Medical malpractice lawsuits serve a preventative function on future errors in two ways. First, the risk of facing a lawsuit (or the expense of paying compensation after an error) works to spur change that prioritizes patient safety. Individual doctors and hospital administrators often enact new rules, training, and staffing in order to ensure quality standards are met one hundred percent of the time. The expense of these changes are justified if costs must be paid for errors. Alternatively, these lawsuits may serve to warn patients about which professionals or facilities offer a higher risk of harm. The idea is that, in the marketplace of options, medical patients will chose the safer facilities. Those facilities will ultimately be more successful. The lower quality facilities will either change or be driven out of business.

The second option--driven by consumer decisions--only works, however, when those consumer have easy access to understandable and reliable information about doctor quality. It is in that vein that more and more groups are trying to share information about doctors and hospitals. We have frequently written posts on some of those new rankings, including hospital data compiled by Consumer Reports and a group known as Leapfrog.

Checking on Your Doctor
According to a new story from Seattle PI there is yet another entrant into this category--a new service that allows consumers to learn about possible problems with individual doctors. Known as “Docnosis,” the new service is being touted by its makers as a way to check up on medical professionals before undergoing procedures which can lead to serious harm when not done correctly. Obviously this sort of search isn’t much help in emergency situations--you must simply get to the closest medical facility as quickly as possible. However, it may prove quite useful for planned events, like a surgery or childbirth.
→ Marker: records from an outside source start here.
def self_repeat_softmask_alt (seqs : List (String × String)) (k : Int) (threshold : Int) : List (String × String) :=
  let R := pvRepeatsB seqs k threshold
  (seqs.foldl (fun md pr => md.insert pr.1 (pvMaskSeqB R k pr.2))
      (PySem.Dict.empty : PySem.Dict String String)).items

-- ===== PRECONDITION & SPEC =====
-- Pre_ excludes negative window sizes k < 0: there A returns the input upper-cased unchanged
-- (empty k-mers, no positions marked), while Python B's diff-array write diff[i+k] indexes out of
-- range and raises IndexError whenever the empty k-mer reaches the threshold.
def Pre_self_repeat_softmask (seqs : List (String × String)) (k : Int) (threshold : Int) : Prop :=
  0 ≤ k
instance (seqs : List (String × String)) (k : Int) (threshold : Int) : Decidable (Pre_self_repeat_softmask seqs k threshold) := by unfold Pre_self_repeat_softmask; infer_instance
def pvWitness_self_repeat_softmask : (List (String × String)) × Int × Int := ([("s1", "ABABA")], 2, 2)

def Spec_self_repeat_softmask (seqs : List (String × String)) (k : Int) (threshold : Int) (out : List (String × String)) : Prop := out = self_repeat_softmask_alt seqs k threshold
instance (seqs : List (String × String)) (k : Int) (threshold : Int) (out : List (String × String)) : Decidable (Spec_self_repeat_softmask seqs k threshold out) := by unfold Spec_self_repeat_softmask; infer_instance

-- ===== CLAIM (what is proved, stated in full; the proofs are below) =====
def Claim_equal_self_repeat_softmask : Prop := ∀ (seqs : List (String × String)) (k : Int) (threshold : Int), Dom_self_repeat_softmask seqs k threshold → Pre_self_repeat_softmask seqs k threshold → Spec_self_repeat_softmask seqs k threshold (self_repeat_softmask seqs k threshold)

-- ===== LEMMAS AND PROOFS =====

-- A's nested counting loop builds exactly Counter of B's flattened k-mer stream.
lemma pvFoldl_flatMap {α β γ : Type} (l : List α) (g : α → List β) (f : γ → β → γ) (init : γ) :
    (l.flatMap g).foldl f init = l.foldl (fun acc x => (g x).foldl f acc) init := by
  induction l generalizing init with
  | nil => rfl
  | cons a l ih => simp [List.flatMap_cons, List.foldl_append, ih]

lemma pvCountsSeq_eq (k : Int) (s : List Char) (d : PySem.Dict (List Char) Int) :
    (PySem.List.pyRange 0 ((s.length : Int) - k + 1) 1).foldl (fun d2 i =>
        let kmer := PySem.List.slice s (some i) (some (i + k))
        if PySem.Chars.isIn ['N'] kmer then d2 else d2.modify kmer 0 (· + 1)) d
      = ((pvKmersB k s).filter (fun km => !PySem.Chars.isIn ['N'] km)).foldl
          (fun d km => d.modify km 0 (· + 1)) d := by
  rw [pvKmersB, List.filter_map, List.foldl_map, ← PySem.List.foldl_if_eq_foldl_filter]
  congr 1
  funext d2 i
  by_cases h : PySem.Chars.isIn ['N'] (PySem.List.slice s (some i) (some (i + k))) <;>
    simp [h, Function.comp]

lemma pvCounts_eq (seqs : List (String × String)) (k : Int) :
    pvCountsA seqs k = PySem.Dict.counter (pvStreamB seqs k) := by
  rw [PySem.Dict.counter_eq_foldl, pvStreamB, pvFoldl_flatMap]
  unfold pvCountsA
  congr 1
  funext d pr
  exact pvCountsSeq_eq k (PySem.Chars.upper pr.2.toList) d

-- the window starts whose k-mer is in the repeat set
def pvHits (R : PySem.Set (List Char)) (k : Int) (s : List Char) : List Int :=
  (PySem.List.pyRange 0 ((s.length : Int) - k + 1) 1).filter
    (fun i => PySem.Set.contains R (PySem.List.slice s (some i) (some (i + k))))

def pvCover (hits : List Int) (k : Int) (p : Nat) : Bool :=
  hits.any (fun i => decide (i ≤ (p : Int) ∧ (p : Int) < i + k))

-- running coverage before position p
def pvCovN (hits : List Int) (k : Int) (p : Nat) : Int :=
  (hits.countP (fun i => decide (i < (p : Int))) : Int)
    - (hits.countP (fun i => decide (i + k < (p : Int))) : Int)

-- B's sweep output, specified positionally
def pvOut (hits : List Int) (k : Int) : List Char → Nat → List Char
  | [], _ => []
  | c :: t, p => (if 0 < pvCovN hits k (p + 1) then PySem.Chars.lowerChar c else c) :: pvOut hits k t (p + 1)

lemma pvFoldlLen {α β : Type} (f : List α → β → List α) (l : List β) (init : List α)
    (h : ∀ acc x, (f acc x).length = acc.length) : (l.foldl f init).length = init.length := by
  induction l generalizing init with
  | nil => rfl
  | cons a l ih => simp [List.foldl_cons, ih, h]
The creators of the site point out that medical licensing rules vary from state to state. In addition, there are many cases of doctors moving to different states to practice after running into trouble for malpractice-events in a different location. All of this means that some professionals have dozens of malpractice cases against them while still practicing. This information may be important for consumers to consider when deciding what professional to handle their medical care. After all, nothing is more important than your health. If you do a bit of research before visiting an auto mechanic, beauty salon, or restaurant, the same diligence (and then some) should be applied to health care providers.

The new service can be found at this link. The press release announcing the new database discusses the mission by noting that it was “founded to empower patients to make fully-informed decisions before they undergo a procedure with an obstetrician, cardiologist, plastic surgeon, or any health-care provider.”

Essentially, those using the service can search for a potential doctor and learn about their past malpractice history. At the same time, “recommendations” will be provided by the program which identifies other doctors in the same practice area and geographic area who have not had malpractice claims against them. The service claims to not to solicit any advertisements from hospitals or healthcare providers. That is important, because consumers would obviously not want this system to be skewed by the company’s profit-motive. The company’s CFO noted, “We really wanted to keep industry money out of this equation so we could offer facts instead of anonymous opinions.”